Saved data entries:
= = = = = = =
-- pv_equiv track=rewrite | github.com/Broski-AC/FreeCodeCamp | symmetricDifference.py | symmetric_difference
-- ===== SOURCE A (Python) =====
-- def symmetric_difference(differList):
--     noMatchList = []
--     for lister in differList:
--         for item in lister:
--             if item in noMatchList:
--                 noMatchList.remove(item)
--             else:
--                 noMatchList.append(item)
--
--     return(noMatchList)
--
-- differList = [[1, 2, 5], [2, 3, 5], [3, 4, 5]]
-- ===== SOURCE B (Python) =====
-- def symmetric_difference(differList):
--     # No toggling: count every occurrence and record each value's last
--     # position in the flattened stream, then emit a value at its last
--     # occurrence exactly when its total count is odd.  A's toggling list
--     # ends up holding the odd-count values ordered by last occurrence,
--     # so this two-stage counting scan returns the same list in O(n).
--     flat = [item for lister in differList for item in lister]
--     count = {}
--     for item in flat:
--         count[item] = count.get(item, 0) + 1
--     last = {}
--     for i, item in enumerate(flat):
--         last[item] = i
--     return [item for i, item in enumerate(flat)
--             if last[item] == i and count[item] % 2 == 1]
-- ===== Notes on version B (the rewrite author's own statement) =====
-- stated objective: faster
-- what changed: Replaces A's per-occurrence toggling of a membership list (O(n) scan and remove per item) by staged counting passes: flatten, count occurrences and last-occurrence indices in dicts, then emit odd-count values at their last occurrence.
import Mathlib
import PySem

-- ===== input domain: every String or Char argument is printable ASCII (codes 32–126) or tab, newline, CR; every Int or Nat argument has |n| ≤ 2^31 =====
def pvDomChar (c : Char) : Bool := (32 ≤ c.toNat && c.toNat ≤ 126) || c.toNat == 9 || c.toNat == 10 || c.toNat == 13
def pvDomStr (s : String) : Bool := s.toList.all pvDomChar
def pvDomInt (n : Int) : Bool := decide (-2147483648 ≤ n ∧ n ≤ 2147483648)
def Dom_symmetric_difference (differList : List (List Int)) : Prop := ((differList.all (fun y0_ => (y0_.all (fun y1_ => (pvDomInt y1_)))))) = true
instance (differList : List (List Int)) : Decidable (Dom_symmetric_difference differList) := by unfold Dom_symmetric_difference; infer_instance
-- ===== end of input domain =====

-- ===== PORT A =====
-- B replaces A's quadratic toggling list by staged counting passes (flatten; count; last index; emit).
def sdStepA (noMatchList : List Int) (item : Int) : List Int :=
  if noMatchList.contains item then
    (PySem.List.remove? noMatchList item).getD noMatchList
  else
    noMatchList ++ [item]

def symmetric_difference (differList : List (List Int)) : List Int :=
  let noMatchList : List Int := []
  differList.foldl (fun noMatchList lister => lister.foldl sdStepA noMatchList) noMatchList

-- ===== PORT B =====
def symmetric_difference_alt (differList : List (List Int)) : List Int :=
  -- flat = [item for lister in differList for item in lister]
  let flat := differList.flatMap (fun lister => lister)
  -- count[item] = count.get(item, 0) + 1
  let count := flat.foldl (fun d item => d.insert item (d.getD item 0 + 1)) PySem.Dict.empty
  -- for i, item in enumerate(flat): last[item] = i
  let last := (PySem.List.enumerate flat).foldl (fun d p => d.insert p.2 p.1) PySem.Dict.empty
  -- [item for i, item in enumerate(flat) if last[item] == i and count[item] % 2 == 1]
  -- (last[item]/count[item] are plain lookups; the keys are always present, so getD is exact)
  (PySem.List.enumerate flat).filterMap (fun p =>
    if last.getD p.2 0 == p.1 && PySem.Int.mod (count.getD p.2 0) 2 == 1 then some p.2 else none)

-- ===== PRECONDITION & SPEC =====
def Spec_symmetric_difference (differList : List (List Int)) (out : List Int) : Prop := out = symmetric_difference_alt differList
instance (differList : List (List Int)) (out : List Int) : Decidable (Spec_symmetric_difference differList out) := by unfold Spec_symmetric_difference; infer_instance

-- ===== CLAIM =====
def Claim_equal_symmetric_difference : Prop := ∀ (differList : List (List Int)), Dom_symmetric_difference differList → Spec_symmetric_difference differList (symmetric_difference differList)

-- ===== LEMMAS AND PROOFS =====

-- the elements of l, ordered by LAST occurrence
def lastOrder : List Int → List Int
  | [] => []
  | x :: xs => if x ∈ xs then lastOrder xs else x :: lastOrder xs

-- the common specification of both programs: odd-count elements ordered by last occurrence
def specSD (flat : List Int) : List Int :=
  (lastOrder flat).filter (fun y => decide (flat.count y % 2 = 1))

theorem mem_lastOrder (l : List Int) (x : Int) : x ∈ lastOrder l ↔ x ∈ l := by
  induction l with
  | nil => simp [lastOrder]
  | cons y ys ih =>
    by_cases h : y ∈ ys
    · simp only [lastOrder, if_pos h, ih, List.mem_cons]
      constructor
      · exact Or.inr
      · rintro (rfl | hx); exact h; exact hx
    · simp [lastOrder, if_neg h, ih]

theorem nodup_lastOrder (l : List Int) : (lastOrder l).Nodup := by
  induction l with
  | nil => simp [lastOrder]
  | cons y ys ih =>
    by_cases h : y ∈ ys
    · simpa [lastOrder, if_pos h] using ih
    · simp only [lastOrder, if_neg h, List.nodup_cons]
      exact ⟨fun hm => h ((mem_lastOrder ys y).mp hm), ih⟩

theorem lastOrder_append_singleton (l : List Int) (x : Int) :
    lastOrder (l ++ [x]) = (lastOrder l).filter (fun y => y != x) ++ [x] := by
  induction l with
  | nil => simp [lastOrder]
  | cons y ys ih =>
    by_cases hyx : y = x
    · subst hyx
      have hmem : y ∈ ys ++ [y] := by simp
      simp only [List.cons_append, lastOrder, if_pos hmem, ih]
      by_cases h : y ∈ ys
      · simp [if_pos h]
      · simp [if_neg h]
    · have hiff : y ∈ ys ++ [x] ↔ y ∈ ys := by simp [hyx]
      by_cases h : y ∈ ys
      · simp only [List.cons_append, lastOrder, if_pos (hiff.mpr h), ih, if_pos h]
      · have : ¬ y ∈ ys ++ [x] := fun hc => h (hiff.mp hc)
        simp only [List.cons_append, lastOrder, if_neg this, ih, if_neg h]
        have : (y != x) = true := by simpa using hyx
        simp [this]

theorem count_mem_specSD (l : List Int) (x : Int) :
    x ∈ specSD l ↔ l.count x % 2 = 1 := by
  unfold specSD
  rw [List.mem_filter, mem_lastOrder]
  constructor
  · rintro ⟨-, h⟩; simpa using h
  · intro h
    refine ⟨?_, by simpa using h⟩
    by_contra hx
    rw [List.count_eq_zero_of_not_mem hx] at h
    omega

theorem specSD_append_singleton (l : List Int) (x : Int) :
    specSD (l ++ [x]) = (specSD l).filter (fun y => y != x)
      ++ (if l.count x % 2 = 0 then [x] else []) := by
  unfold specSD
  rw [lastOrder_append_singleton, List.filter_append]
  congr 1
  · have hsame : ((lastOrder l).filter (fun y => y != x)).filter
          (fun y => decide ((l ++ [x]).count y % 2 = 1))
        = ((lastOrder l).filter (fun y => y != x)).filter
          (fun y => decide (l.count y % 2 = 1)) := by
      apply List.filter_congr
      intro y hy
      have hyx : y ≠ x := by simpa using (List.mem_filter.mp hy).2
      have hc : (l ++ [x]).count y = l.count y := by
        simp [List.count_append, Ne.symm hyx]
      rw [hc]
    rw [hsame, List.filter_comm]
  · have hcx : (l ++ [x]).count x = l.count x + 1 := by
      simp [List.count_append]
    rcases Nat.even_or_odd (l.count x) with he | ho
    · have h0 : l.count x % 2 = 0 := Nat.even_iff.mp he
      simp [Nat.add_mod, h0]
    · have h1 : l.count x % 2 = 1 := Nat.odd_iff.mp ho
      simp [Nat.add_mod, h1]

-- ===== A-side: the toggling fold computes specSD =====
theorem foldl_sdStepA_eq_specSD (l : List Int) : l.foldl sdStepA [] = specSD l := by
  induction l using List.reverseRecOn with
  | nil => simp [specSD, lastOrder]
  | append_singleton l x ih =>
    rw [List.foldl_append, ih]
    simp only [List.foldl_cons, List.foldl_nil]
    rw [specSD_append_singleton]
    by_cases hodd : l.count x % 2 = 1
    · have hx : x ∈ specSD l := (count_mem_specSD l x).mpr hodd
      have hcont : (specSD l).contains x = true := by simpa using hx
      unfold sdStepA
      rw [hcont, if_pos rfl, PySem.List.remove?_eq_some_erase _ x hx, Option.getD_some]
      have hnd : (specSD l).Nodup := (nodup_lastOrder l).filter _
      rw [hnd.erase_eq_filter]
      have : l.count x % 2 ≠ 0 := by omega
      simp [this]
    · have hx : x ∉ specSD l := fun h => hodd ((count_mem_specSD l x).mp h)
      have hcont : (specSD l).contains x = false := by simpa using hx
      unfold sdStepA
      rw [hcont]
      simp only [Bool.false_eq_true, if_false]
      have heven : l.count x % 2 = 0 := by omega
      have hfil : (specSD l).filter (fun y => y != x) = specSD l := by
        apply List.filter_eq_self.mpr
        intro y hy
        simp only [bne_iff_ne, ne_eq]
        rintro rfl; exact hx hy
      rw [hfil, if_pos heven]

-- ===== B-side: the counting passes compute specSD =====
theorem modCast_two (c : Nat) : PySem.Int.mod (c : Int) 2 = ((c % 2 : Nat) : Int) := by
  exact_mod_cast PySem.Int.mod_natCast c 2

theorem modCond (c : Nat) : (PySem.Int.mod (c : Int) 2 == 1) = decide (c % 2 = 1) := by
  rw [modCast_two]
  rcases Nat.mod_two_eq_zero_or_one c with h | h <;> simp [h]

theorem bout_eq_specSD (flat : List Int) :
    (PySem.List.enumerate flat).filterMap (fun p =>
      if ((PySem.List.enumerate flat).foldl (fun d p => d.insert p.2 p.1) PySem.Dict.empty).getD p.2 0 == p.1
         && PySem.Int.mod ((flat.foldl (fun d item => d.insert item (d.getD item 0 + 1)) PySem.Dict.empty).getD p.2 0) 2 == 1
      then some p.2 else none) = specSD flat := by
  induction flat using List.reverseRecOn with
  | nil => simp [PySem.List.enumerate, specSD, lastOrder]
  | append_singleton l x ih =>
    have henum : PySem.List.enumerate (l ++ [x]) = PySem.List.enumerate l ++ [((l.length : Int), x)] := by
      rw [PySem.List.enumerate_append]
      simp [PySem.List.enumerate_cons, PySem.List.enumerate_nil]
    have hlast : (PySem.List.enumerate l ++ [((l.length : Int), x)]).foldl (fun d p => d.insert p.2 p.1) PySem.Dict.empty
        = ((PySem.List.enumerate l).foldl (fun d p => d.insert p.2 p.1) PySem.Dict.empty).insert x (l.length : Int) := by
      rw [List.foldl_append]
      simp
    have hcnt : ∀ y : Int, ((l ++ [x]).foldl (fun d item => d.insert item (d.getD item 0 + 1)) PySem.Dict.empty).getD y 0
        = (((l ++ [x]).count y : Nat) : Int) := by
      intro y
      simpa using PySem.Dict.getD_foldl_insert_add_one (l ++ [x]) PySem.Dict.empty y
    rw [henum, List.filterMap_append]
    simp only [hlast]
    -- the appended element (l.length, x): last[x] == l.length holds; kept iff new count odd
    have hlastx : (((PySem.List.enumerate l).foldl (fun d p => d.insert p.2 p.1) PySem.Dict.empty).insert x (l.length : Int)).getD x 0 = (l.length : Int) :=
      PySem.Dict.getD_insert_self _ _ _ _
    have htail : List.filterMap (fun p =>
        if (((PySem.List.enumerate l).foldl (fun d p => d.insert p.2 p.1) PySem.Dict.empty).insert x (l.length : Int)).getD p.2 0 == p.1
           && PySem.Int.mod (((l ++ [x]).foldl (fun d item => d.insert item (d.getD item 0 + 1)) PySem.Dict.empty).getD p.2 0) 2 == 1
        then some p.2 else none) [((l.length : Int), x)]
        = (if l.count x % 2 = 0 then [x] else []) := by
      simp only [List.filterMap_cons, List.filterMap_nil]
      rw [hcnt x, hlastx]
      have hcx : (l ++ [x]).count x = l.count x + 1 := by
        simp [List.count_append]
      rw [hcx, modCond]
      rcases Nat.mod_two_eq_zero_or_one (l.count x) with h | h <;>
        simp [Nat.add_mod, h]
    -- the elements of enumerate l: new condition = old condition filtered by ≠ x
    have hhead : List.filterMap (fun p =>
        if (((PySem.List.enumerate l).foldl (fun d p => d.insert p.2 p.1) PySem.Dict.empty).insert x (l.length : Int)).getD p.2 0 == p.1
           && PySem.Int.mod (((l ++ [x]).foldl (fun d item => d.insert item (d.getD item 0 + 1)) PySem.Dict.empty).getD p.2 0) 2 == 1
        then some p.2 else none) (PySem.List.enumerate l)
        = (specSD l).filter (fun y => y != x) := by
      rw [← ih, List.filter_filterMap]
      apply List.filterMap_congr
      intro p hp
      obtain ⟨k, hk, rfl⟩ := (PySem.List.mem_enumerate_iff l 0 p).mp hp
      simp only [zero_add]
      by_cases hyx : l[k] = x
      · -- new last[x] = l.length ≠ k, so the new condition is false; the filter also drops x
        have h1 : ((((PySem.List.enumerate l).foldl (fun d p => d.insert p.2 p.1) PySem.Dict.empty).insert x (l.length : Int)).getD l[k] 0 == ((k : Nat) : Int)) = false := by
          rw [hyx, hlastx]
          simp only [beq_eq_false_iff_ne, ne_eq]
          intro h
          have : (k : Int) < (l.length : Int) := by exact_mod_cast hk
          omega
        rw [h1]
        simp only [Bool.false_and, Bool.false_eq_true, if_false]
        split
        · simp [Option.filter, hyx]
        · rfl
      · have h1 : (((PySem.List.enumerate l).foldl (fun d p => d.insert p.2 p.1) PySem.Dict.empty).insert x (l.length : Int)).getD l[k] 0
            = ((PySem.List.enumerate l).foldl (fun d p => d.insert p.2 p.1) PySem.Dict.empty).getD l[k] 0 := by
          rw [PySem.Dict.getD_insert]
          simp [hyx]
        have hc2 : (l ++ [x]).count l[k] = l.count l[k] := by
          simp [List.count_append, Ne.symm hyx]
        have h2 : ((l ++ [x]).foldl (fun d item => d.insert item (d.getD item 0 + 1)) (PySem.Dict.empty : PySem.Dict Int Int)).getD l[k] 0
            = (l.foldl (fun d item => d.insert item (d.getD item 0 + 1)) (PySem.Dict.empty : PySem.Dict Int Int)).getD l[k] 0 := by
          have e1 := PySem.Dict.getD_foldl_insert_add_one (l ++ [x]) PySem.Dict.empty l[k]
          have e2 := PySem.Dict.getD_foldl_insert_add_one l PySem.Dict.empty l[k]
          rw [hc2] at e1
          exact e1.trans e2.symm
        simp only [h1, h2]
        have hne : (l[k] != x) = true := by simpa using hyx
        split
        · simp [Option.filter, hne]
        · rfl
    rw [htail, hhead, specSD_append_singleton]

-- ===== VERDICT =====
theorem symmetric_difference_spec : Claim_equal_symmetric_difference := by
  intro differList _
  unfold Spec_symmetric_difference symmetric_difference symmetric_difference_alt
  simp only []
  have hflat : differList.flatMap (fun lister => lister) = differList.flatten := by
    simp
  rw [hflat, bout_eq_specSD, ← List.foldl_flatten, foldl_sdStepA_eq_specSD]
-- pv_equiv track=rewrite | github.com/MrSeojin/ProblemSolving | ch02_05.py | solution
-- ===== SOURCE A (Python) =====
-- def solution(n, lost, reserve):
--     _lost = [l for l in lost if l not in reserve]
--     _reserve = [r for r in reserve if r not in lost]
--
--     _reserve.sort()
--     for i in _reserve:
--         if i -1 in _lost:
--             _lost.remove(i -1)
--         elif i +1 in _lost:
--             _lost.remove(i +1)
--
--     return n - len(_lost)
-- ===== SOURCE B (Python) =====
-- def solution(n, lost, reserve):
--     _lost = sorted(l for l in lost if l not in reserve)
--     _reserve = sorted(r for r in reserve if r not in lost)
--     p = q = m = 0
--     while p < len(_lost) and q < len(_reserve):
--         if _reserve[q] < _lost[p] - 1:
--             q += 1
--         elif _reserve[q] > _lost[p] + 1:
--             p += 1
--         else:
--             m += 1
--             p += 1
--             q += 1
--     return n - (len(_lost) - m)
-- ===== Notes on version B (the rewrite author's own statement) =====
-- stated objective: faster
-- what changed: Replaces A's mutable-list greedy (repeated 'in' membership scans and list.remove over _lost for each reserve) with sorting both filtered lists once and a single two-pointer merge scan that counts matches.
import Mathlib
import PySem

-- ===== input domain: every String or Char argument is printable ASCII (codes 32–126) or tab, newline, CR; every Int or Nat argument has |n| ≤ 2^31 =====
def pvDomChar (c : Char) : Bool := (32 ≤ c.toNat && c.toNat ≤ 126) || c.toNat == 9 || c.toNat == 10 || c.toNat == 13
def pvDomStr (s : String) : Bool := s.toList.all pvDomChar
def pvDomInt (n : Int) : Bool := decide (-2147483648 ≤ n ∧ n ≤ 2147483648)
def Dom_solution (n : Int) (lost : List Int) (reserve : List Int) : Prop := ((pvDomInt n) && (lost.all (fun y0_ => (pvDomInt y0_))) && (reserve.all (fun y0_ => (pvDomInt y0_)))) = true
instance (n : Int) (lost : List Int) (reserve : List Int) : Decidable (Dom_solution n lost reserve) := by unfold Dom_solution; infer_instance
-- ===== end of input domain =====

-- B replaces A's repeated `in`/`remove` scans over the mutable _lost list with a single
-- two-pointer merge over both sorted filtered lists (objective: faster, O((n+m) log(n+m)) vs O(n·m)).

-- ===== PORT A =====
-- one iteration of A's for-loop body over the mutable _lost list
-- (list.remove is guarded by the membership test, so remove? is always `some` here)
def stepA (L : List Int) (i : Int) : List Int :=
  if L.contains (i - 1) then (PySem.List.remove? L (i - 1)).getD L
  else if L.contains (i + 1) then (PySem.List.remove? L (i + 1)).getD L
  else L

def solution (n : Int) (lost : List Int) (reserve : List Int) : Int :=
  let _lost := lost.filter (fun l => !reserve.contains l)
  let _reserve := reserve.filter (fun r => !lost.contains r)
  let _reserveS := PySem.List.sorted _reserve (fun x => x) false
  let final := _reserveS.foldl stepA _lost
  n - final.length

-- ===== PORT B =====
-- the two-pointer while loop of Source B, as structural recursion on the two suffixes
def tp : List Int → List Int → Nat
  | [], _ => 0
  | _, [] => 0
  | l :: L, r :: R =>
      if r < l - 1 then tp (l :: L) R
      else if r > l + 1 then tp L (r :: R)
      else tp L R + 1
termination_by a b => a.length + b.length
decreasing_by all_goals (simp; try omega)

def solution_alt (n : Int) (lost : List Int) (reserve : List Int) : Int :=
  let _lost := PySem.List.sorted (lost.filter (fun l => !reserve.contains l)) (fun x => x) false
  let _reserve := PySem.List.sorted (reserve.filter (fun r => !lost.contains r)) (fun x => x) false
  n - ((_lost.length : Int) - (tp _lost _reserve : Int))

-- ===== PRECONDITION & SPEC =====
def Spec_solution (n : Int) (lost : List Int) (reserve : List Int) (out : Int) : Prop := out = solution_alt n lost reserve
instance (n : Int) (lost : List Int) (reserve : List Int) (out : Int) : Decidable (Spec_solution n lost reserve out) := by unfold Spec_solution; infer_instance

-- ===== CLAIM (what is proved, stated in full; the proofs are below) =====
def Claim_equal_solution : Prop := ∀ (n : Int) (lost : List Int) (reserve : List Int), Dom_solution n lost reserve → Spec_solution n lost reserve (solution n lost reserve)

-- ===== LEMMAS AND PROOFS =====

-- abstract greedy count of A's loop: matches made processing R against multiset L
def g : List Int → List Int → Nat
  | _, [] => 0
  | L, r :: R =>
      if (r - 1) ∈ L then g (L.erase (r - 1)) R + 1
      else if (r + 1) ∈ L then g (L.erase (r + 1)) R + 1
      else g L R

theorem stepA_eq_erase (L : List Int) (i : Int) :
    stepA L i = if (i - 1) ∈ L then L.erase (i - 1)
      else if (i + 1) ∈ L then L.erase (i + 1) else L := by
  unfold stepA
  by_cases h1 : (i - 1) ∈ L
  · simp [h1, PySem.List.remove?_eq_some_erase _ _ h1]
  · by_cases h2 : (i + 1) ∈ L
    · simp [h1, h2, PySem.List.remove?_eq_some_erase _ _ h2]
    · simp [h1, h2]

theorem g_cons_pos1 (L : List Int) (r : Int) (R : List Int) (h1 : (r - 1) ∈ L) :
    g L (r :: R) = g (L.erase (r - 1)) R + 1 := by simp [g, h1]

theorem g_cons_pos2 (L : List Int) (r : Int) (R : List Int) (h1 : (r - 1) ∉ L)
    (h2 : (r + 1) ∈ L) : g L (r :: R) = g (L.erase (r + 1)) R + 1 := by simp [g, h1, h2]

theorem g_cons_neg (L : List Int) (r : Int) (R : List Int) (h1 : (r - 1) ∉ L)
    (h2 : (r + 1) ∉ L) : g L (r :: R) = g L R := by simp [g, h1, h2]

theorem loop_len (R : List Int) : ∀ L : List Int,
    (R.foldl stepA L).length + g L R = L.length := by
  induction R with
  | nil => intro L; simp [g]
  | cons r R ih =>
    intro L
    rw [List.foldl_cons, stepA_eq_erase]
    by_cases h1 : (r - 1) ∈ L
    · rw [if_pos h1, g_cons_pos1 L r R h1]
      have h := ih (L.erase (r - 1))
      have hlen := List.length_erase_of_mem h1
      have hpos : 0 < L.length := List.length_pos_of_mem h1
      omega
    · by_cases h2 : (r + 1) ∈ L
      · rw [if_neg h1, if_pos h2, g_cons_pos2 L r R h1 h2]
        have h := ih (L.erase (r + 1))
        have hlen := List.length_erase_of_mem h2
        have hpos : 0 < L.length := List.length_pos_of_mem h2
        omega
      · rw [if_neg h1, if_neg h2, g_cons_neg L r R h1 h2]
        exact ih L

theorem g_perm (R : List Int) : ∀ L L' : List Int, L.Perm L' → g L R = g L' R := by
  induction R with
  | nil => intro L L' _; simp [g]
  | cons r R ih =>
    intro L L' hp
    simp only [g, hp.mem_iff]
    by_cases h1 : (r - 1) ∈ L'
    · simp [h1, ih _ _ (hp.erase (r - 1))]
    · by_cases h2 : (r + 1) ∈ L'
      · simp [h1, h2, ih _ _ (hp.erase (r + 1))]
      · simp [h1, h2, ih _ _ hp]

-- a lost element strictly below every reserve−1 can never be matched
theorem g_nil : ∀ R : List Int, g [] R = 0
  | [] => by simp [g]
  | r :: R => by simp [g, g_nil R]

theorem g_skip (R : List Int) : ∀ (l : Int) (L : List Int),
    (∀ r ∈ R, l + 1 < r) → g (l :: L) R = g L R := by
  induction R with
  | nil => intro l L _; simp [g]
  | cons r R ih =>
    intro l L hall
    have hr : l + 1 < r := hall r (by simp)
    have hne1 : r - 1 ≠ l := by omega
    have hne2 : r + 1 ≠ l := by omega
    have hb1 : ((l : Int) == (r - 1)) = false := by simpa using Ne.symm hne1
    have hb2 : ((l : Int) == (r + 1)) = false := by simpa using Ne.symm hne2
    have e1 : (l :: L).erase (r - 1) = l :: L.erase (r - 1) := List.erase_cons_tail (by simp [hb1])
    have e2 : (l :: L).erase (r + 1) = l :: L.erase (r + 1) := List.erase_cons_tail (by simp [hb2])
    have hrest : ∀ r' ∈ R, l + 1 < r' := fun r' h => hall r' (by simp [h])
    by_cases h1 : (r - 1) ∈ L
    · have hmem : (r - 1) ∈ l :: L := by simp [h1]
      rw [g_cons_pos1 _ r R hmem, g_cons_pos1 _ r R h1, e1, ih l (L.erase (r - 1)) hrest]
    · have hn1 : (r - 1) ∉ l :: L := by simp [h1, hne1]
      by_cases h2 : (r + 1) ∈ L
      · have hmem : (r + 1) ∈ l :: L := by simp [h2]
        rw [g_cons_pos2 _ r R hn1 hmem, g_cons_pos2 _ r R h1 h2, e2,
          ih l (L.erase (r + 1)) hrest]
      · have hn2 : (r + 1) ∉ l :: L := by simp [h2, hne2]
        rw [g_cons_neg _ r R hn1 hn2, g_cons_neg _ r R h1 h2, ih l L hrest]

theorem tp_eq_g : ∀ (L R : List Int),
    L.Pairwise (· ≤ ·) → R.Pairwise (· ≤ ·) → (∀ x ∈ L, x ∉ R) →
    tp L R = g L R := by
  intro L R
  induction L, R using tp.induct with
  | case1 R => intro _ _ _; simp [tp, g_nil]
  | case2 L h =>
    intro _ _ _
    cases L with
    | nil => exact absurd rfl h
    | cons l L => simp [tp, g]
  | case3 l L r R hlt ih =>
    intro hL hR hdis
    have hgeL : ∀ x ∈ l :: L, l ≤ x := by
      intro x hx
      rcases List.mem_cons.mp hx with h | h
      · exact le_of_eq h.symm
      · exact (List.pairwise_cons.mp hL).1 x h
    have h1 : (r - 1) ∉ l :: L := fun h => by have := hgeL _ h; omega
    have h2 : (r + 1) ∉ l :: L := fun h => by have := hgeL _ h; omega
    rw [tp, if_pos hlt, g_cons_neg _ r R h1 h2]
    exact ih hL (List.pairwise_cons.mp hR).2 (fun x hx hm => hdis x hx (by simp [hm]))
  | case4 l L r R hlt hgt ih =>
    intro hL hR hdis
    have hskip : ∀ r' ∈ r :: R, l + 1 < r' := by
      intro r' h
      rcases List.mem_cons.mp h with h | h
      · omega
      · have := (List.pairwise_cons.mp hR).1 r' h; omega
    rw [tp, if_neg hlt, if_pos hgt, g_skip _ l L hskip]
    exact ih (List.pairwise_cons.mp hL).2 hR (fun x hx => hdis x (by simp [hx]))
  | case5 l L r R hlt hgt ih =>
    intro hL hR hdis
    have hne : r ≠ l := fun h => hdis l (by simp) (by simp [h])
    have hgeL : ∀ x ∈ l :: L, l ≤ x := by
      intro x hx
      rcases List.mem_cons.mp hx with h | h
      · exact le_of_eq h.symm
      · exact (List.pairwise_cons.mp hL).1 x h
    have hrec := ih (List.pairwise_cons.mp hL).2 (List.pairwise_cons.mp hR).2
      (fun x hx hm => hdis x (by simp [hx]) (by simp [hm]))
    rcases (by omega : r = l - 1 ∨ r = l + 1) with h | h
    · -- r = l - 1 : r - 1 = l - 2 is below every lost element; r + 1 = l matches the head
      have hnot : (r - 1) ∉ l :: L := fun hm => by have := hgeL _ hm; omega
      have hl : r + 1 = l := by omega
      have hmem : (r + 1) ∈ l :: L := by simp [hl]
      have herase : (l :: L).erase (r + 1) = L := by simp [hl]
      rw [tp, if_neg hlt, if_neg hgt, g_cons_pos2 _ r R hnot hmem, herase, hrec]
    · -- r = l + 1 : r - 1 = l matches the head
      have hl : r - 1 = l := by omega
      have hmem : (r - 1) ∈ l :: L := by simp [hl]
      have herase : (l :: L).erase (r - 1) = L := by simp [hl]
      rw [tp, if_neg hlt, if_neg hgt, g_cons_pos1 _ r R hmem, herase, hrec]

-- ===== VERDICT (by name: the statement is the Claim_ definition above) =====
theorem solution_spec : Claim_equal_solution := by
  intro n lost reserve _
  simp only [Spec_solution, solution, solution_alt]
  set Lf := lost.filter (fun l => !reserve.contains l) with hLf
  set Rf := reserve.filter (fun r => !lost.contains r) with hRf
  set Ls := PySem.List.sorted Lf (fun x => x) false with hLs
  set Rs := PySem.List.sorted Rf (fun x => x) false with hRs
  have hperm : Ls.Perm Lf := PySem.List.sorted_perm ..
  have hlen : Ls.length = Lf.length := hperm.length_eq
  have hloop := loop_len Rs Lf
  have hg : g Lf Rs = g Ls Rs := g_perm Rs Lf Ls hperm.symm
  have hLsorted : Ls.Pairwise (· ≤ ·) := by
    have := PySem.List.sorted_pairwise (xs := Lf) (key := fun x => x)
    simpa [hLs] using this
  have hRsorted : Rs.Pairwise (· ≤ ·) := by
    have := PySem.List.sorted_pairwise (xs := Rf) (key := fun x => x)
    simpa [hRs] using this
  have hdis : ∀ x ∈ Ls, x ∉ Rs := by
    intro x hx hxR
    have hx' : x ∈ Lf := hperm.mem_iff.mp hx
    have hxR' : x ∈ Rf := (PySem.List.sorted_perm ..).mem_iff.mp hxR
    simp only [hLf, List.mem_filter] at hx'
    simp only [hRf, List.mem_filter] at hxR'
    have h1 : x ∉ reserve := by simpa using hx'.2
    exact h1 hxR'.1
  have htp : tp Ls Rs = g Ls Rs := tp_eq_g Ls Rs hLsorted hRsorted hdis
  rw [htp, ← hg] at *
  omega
= = = = = = =
→ **Your assignment**:
Your answer should be the lines above from the one containing "induction L, R using tp.induct with" through the one containing "have h2 : (r", copied exactly and with both ends kept.

→ **Answer to the problem**:
  induction L, R using tp.induct with
  | case1 R => intro _ _ _; simp [tp, g_nil]
  | case2 L h =>
    intro _ _ _
    cases L with
    | nil => exact absurd rfl h
    | cons l L => simp [tp, g]
  | case3 l L r R hlt ih =>
    intro hL hR hdis
    have hgeL : ∀ x ∈ l :: L, l ≤ x := by
      intro x hx
      rcases List.mem_cons.mp hx with h | h
      · exact le_of_eq h.symm
      · exact (List.pairwise_cons.mp hL).1 x h
    have h1 : (r - 1) ∉ l :: L := fun h => by have := hgeL _ h; omega
    have h2 : (r + 1) ∉ l :: L := fun h => by have := hgeL _ h; omega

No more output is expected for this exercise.